Peserta pasar telah menyampaikan preferensi mereka melalui berbagai saluran. Dukungan elit Wall Street terhadap Warsh mencerminkan kekhawatiran bahwa Fed yang dipimpin Hassett mungkin terlalu akomodatif, berpotensi memicu kembali inflasi dan menaikkan suku bunga jangka panjang sebagai kompensasi risiko inflasi. Sebaliknya, operatif politik pemerintahan lebih menyukai Hassett karena ia akan lebih dapat diandalkan dalam memotong suku bunga secara agresif.
Kemampuan Warsh untuk mempertahankan kredibilitas di kedua dunia—menunjukkan fleksibilitas terhadap agenda pemotongan suku bunga Trump sambil mempertahankan rasa hormat dari profesional pasar keuangan—menjadikannya kandidat yang tangguh.
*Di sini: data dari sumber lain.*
-- pv_equiv track=rewrite | github.com/mauryada/CSE231 | proj06.py | white_vs_minority
-- ===== SOURCE A (Python) =====
-- def white_vs_minority(L):
--     """This funtion takes a list of tupple with race, gender and victim details
--     and them counts the number of black, hispanic and white people in
--     the list """
--     hispanic_count=0
--     black_count=0
--     white_count=0
--     race_count=0
--     for item in L:#loop till the end of list
--
--         if item[0]=='white':#if the accused is a white person
--             white_count+=1#increment the white count
--         elif item[0]=='black':#if the accused is a black person
--             black_count+=1#increment the black counts
--         elif item[0]=='hispanic':#if the accused is hispanic person
--             hispanic_count+=1#increments the hispanic count
--         else: #in case the data is not available it continues the loop
--             continue#so that the entire race count is not affected
--         race_count+=1#increments count for accused whose race is available
--     return race_count,white_count,hispanic_count,black_count#returns the data
-- ===== SOURCE B (Python) =====
-- def white_vs_minority(L):
--     """Staged re-implementation: extract the first fields once, then let the
--     library count each label in separate passes (no stateful counting loop)."""
--     keys = [item[0] for item in L]
--     white = keys.count('white')
--     hispanic = keys.count('hispanic')
--     black = keys.count('black')
--     return white + hispanic + black, white, hispanic, black
-- ===== Notes on version B (the rewrite author's own statement) =====
-- stated objective: idiomatic
-- what changed: Replaces the single stateful if/elif counting loop with staged passes: a comprehension projects the first fields, then three list.count library scans produce the counts and their sum.
-- outside the precondition, e.g. on white_vs_minority([()]): A raises IndexError, B raises IndexError
import Mathlib
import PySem

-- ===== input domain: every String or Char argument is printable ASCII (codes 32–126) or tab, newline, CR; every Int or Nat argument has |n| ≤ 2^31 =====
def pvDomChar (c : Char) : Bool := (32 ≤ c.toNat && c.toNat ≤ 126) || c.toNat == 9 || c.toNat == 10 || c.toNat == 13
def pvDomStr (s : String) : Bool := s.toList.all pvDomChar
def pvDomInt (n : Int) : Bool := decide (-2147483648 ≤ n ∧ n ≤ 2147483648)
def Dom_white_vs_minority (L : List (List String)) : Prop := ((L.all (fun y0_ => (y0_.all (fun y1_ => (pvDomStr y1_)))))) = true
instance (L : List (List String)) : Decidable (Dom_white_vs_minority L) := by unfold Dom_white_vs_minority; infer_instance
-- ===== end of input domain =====

-- ===== PORT A =====
-- B replaces the stateful if/elif loop by staged passes: project the first fields, count each label with the library. Same O(n) cost.
def white_vs_minority (L : List (List String)) : Int × Int × Int × Int :=
  L.foldl (fun (st : Int × Int × Int × Int) item =>
    let x := (PySem.List.pyGet? item 0).getD ""   -- item[0]; Pre_ guarantees the index is in range
    if x = "white" then (st.1 + 1, st.2.1 + 1, st.2.2.1, st.2.2.2)
    else if x = "black" then (st.1 + 1, st.2.1, st.2.2.1, st.2.2.2 + 1)
    else if x = "hispanic" then (st.1 + 1, st.2.1, st.2.2.1 + 1, st.2.2.2)
    else st) (0, 0, 0, 0)

-- ===== PORT B =====
def white_vs_minority_alt (L : List (List String)) : Int × Int × Int × Int :=
  let keys := L.map (fun item => (PySem.List.pyGet? item 0).getD "")   -- item[0]; Pre_ guarantees the index is in range
  let white := PySem.List.count keys "white"
  let hispanic := PySem.List.count keys "hispanic"
  let black := PySem.List.count keys "black"
  (white + hispanic + black, white, hispanic, black)

-- ===== PRECONDITION & SPEC =====
-- Pre_ excludes exactly the inputs where A raises: an empty inner list makes item[0] an IndexError.
def Pre_white_vs_minority (L : List (List String)) : Prop := ∀ item ∈ L, item ≠ []
instance (L : List (List String)) : Decidable (Pre_white_vs_minority L) := by unfold Pre_white_vs_minority; infer_instance
def pvWitness_white_vs_minority : List (List String) := [["white", "m"], ["black"], ["n/a"], ["hispanic"]]
def Spec_white_vs_minority (L : List (List String)) (out : Int × Int × Int × Int) : Prop := out = white_vs_minority_alt L
instance (L : List (List String)) (out : Int × Int × Int × Int) : Decidable (Spec_white_vs_minority L out) := by unfold Spec_white_vs_minority; infer_instance

-- ===== CLAIM (what is proved, stated in full; the proofs are below) =====
def Claim_equal_white_vs_minority : Prop := ∀ (L : List (List String)), Dom_white_vs_minority L → Pre_white_vs_minority L → Spec_white_vs_minority L (white_vs_minority L)

-- ===== LEMMAS AND PROOFS =====

-- the first fields of the rows, as both programs read them
def pvKeys (L : List (List String)) : List String :=
  L.map (fun item => (PySem.List.pyGet? item 0).getD "")

lemma pvA_fold (L : List (List String)) (r w h b : Int) :
    L.foldl (fun (st : Int × Int × Int × Int) item =>
      let x := (PySem.List.pyGet? item 0).getD ""
      if x = "white" then (st.1 + 1, st.2.1 + 1, st.2.2.1, st.2.2.2)
      else if x = "black" then (st.1 + 1, st.2.1, st.2.2.1, st.2.2.2 + 1)
      else if x = "hispanic" then (st.1 + 1, st.2.1, st.2.2.1 + 1, st.2.2.2)
      else st) (r, w, h, b)
    = (r + ((pvKeys L).count "white" + (pvKeys L).count "hispanic" + (pvKeys L).count "black"),
       w + (pvKeys L).count "white", h + (pvKeys L).count "hispanic", b + (pvKeys L).count "black") := by
  induction L generalizing r w h b with
  | nil => simp [pvKeys]
  | cons item tl ih =>
    have hkeys : pvKeys (item :: tl) = ((PySem.List.pyGet? item 0).getD "") :: pvKeys tl := rfl
    simp only [List.foldl_cons, hkeys]
    by_cases h1 : (PySem.List.pyGet? item 0).getD "" = "white"
    · rw [if_pos h1, ih, h1]
      simp [Prod.ext_iff]
      omega
    rw [if_neg h1]
    by_cases h2 : (PySem.List.pyGet? item 0).getD "" = "black"
    · rw [if_pos h2, ih, h2]
      simp [Prod.ext_iff]
      omega
    rw [if_neg h2]
    by_cases h3 : (PySem.List.pyGet? item 0).getD "" = "hispanic"
    · rw [if_pos h3, ih, h3]
      simp [Prod.ext_iff]
      omega
    · rw [if_neg h3, ih]
      simp [h1, h2, h3]

-- ===== VERDICT (by name: the statement is the Claim_ definition above) =====
theorem white_vs_minority_spec : Claim_equal_white_vs_minority := by
  intro L _ _
  unfold Spec_white_vs_minority white_vs_minority white_vs_minority_alt
  rw [pvA_fold]
  simp [PySem.List.count_eq, pvKeys]
-- pv_equiv track=rewrite | github.com/Stijn-Jacobs/AdventOfCode-Python | 2021/11/code.py | increase_energy
-- ===== SOURCE A (Python) =====
-- def increase_energy(map, x, y, flashed_map, increased_map, forced=False):
--     if flashed_map.get((x, y), False):
--         return 0
--     # Check bounds
--     if 0 <= y < len(map) and 0 <= x < len(map[y]):
--         if map[y][x] >= 9:
--             flashes = 0
--             flashed_map[(x, y)] = True
--             # Flash surroundings
--             for xmod in range(-1, 2):
--                 for ymod in range(-1, 2):
--                     newx = x + xmod
--                     newy = y + ymod
--                     flashes += increase_energy(map, newx, newy, flashed_map, increased_map, True)
--             return flashes + 1
--         elif forced or not increased_map.get((x, y), False):
--             map[y][x] = map[y][x] + 1
--             if not forced:
--                 increased_map[(x, y)] = True
--     return 0
-- ===== SOURCE B (Python) =====
-- def increase_energy(map, x, y, flashed_map, increased_map, forced=False):
--     # Iterative flood-fill: explicit stack of (x, y, forced) entries replaces the
--     # recursion; a running counter replaces the summed return values. Neighbors are
--     # pushed in reverse so LIFO pops reproduce the recursion's pre-order DFS.
--     flashes = 0
--     stack = [(x, y, forced)]
--     while stack:
--         cx, cy, cforced = stack.pop()
--         if flashed_map.get((cx, cy), False):
--             continue
--         if 0 <= cy < len(map) and 0 <= cx < len(map[cy]):
--             if map[cy][cx] >= 9:
--                 flashed_map[(cx, cy)] = True
--                 flashes += 1
--                 stack.extend((cx + xmod, cy + ymod, True)
--                              for xmod in range(1, -2, -1)
--                              for ymod in range(1, -2, -1))
--             elif cforced or not increased_map.get((cx, cy), False):
--                 map[cy][cx] = map[cy][cx] + 1
--                 if not cforced:
--                     increased_map[(cx, cy)] = True
--     return flashes
-- ===== Notes on version B (the rewrite author's own statement) =====
-- stated objective: alternative
-- what changed: The recursive flood-fill is replaced by an iterative loop over an explicit stack of (x, y, forced) entries with a running flash counter; neighbors are pushed in reverse so LIFO pops reproduce the recursion's pre-order DFS, and the summed recursive return values become a single accumulator.
import Mathlib
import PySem
-- pv_equiv track=rewrite | github.com/HyunDooBoo/BOJ | 브루트포스/사탕 게임 (3085)/사탕 게임 (3085).py | check
-- ===== SOURCE A (Python) =====
-- def check(array):
--     ans = 1
--     for i in range(len(array)):
--         count = 1
--         for j in range(1, len(array)):
--             if array[i][j] == array[i][j-1]:
--                 count += 1
--             else:
--                 count = 1
--             ans = max(ans, count)
--
--         count = 1
--         for j in range(1,len(array)):
--             if array[j][i] == array[j-1][i]:
--                 count += 1
--             else:
--                 count = 1
--             ans = max(ans, count)
--
--     return ans
-- ===== SOURCE B (Python) =====
-- def _anchored(v, rest):
--     """Length of the prefix of rest consisting of values equal to v."""
--     k = 0
--     for x in rest:
--         if x != v:
--             break
--         k += 1
--     return k
--
-- def _best(line):
--     """Longest run of equal values: over each suffix, 1 + the anchored run after its head."""
--     best = 1
--     rest = line
--     while rest:
--         head, rest = rest[0], rest[1:]
--         best = max(best, 1 + _anchored(head, rest))
--     return best
--
-- def check(array):
--     n = len(array)
--     if n <= 1:
--         return 1
--     lines = [[array[i][j] for j in range(n)] for i in range(n)] + \
--             [[array[j][i] for j in range(n)] for i in range(n)]
--     return max(_best(line) for line in lines)
-- ===== Notes on version B (the rewrite author's own statement) =====
-- stated objective: alternative
-- what changed: Instead of A's single adjacent-equality pass with a reset-on-mismatch counter, B materialises each row/column, and for every suffix counts the anchored run of values equal to that suffix's head, taking the maximum of these anchored runs.
import Mathlib
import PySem

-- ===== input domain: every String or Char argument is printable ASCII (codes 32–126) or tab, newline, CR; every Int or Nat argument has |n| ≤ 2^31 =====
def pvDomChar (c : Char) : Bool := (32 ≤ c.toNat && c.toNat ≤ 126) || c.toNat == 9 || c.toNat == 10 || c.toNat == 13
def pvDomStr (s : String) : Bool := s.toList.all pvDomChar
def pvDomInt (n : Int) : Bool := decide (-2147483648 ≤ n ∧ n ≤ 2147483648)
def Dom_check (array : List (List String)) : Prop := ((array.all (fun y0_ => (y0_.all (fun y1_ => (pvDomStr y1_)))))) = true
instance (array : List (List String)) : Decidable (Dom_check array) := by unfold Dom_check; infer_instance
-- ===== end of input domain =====

-- B replaces A's adjacent-equality reset-counter pass by, for every suffix of each row/column,
-- counting the anchored run equal to that suffix's head and maximising; equal on non-ragged grids.

-- shared helper: array[i][j] (Python raises where pyGet? is none; the "" default is
-- only reached outside Pre_check, where Python A and B both raise IndexError)
def cell (array : List (List String)) (i j : Int) : String :=
  match PySem.List.pyGet? array i with
  | some row => (PySem.List.pyGet? row j).getD ""
  | none => ""

-- ===== PORT A =====
def check (array : List (List String)) : Int :=
  (PySem.List.pyRange 0 (array.length : Int) 1).foldl (fun ans i =>
    let p1 := (PySem.List.pyRange 1 (array.length : Int) 1).foldl
        (fun (p : Int × Int) j =>
          let count := if cell array i j == cell array i (j - 1) then p.2 + 1 else 1
          (max p.1 count, count)) (ans, 1)
    let p2 := (PySem.List.pyRange 1 (array.length : Int) 1).foldl
        (fun (p : Int × Int) j =>
          let count := if cell array j i == cell array (j - 1) i then p.2 + 1 else 1
          (max p.1 count, count)) (p1.1, 1)
    p2.1) 1

-- ===== PORT B =====
-- _anchored: the for-with-break loop becomes structural recursion (break = stop)
def anchored (v : String) : List String → Int
  | [] => 0
  | x :: xs => if x != v then 0 else 1 + anchored v xs

-- _best: the while loop over ever-shorter suffixes, `best` as accumulator
def bestLine : Int → List String → Int
  | best, [] => best
  | best, x :: xs => bestLine (max best (1 + anchored x xs)) xs

def check_alt (array : List (List String)) : Int :=
  let n := array.length
  if n ≤ 1 then 1
  else
    let lines := (List.range n).map (fun (i : Nat) => (List.range n).map (fun (j : Nat) => cell array (i : Int) (j : Int)))
              ++ (List.range n).map (fun (i : Nat) => (List.range n).map (fun (j : Nat) => cell array (j : Int) (i : Int)))
    match lines with
    | [] => 1  -- unreachable: n ≥ 2, so `lines` is nonempty (Python's max over a nonempty generator)
    | l :: ls => ls.foldl (fun b line => max b (bestLine 1 line)) (bestLine 1 l)

-- ===== PRECONDITION & SPEC =====
-- Pre_check excludes exactly the ragged grids on which Python A (and B) raise
-- IndexError: for n = len(array) ≥ 2 every row must have at least n entries.
def Pre_check (array : List (List String)) : Prop :=
  array.length ≤ 1 ∨ ∀ row ∈ array, array.length ≤ row.length
instance (array : List (List String)) : Decidable (Pre_check array) := by unfold Pre_check; infer_instance

def pvWitness_check : List (List String) := [["a", "a"], ["b", "a"]]

def Spec_check (array : List (List String)) (out : Int) : Prop := out = check_alt array
instance (array : List (List String)) (out : Int) : Decidable (Spec_check array out) := by unfold Spec_check; infer_instance

-- ===== CLAIM (what is proved, stated in full; the proofs are below) =====
def Claim_equal_check : Prop := ∀ (array : List (List String)), Dom_check array → Pre_check array → Spec_check array (check array)

-- ===== LEMMAS AND PROOFS =====

-- A's inner-loop state machine, recast as a recursion on the list of line values
def AL (prev : String) (a c : Int) : List String → Int
  | [] => a
  | x :: xs => AL x (max a (if x == prev then c + 1 else 1)) (if x == prev then c + 1 else 1) xs

theorem AL_ge (xs : List String) : ∀ prev a c, a ≤ AL prev a c xs := by
  induction xs with
  | nil => intro prev a c; simp [AL]
  | cons x xs ih =>
    intro prev a c
    exact le_trans (le_max_left _ _) (ih x _ _)

theorem AL_pull (xs : List String) : ∀ prev a b c, AL prev (max a b) c xs = max a (AL prev b c xs) := by
  induction xs with
  | nil => intro prev a b c; simp [AL]
  | cons x xs ih =>
    intro prev a b c
    simp only [AL, max_assoc, ih]

-- key bridge: a streaming pass whose pending run has length c equals the anchored
-- run of the previous value (c + anchored) maxed with a fresh streaming pass
theorem AL_anchored (ys : List String) :
    ∀ v c, 1 ≤ c → AL v c c ys = max (c + anchored v ys) (AL v 1 1 ys) := by
  induction ys with
  | nil => intro v c hc; simp [AL, anchored]; omega
  | cons y t ih =>
    intro v c hc
    by_cases h : y = v
    · subst h
      simp only [AL, anchored, bne_self_eq_false, Bool.false_eq_true, if_false,
        beq_self_eq_true, if_true]
      rw [show max c (c + 1) = c + 1 by omega, show max (1:Int) (1 + 1) = 1 + 1 by omega,
        ih y (c + 1) (by omega), ih y (1 + 1) (by omega)]
      omega
    · have hb : (y == v) = false := beq_eq_false_iff_ne.2 h
      simp only [AL, anchored, hb, bne, Bool.not_false, Bool.false_eq_true, if_false, if_true]
      rw [show max c (1:Int) = max c 1 from rfl]
      have := AL_pull t y c 1 1
      rw [show max (1:Int) 1 = 1 by omega, show max c (1:Int) = c by omega] at *
      rw [this]
      omega

-- B's suffix loop computes the same maximum as A's streaming pass over the tail
theorem bestLine_AL (xs : List String) :
    ∀ x a, bestLine a (x :: xs) = max a (AL x 1 1 xs) := by
  induction xs with
  | nil => intro x a; simp [bestLine, anchored, AL]
  | cons y ys ih =>
    intro x a
    rw [show bestLine a (x :: y :: ys) = bestLine (max a (1 + anchored x (y :: ys))) (y :: ys)
      from rfl, ih]
    by_cases h : y = x
    · subst h
      have hA : AL y 1 1 (y :: ys) = max (2 + anchored y ys) (AL y 1 1 ys) := by
        simp only [AL, beq_self_eq_true, if_true]
        rw [show max (1:Int) (1 + 1) = 2 by omega, show (1:Int) + 1 = 2 by omega]
        exact AL_anchored ys y 2 (by omega)
      have ha : anchored y (y :: ys) = 1 + anchored y ys := by
        simp [anchored]
      rw [hA, ha]
      omega
    · have hb : (y == x) = false := beq_eq_false_iff_ne.2 h
      have hA : AL x 1 1 (y :: ys) = AL y 1 1 ys := by
        simp only [AL, hb, Bool.false_eq_true, if_false]
        rw [show max (1:Int) 1 = 1 by omega]
      have ha : anchored x (y :: ys) = 0 := by
        simp [anchored, bne, hb]
      have h1 : (1:Int) ≤ AL y 1 1 ys := AL_ge ys y 1 1
      rw [hA, ha]
      omega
Dukungan publik dan pribadi dari Sekretaris Keuangan Scott Bessant memiliki makna khusus karena Bessant, sebagai pejabat keuangan utama pemerintahan, harus menjaga hubungan dengan pasar modal domestik dan internasional. Dukungannya terhadap Warsh menandakan bahwa pejabat keuangan tertinggi pemerintahan mengakui pentingnya menjaga kredibilitas kelembagaan Fed.
Seperti yang diindikasikan Trump pada bulan Desember bahwa keputusan kemungkinan akan datang pada awal 2026, kedua Kevin ini mewakili masa depan Federal Reserve yang sangat berbeda. Apakah investor Amerika dan global akan melihat ketua Fed berikutnya sebagai penjaga stabilitas harga dan independensi kelembagaan—atau sebagai pihak yang terutama bertanggung jawab untuk mendorong preferensi ekonomi presiden—akan membentuk pasar keuangan dan kebijakan ekonomi selama bertahun-tahun mendatang. Peran Sekretaris Keuangan Scott Bessant dalam proses ini menegaskan bahwa bahkan dalam pemerintahan yang skeptis terhadap institusi tradisional, para profesional keuangan yang serius memahami mengapa reputasi independensi Federal Reserve tetap penting bagi fungsinya.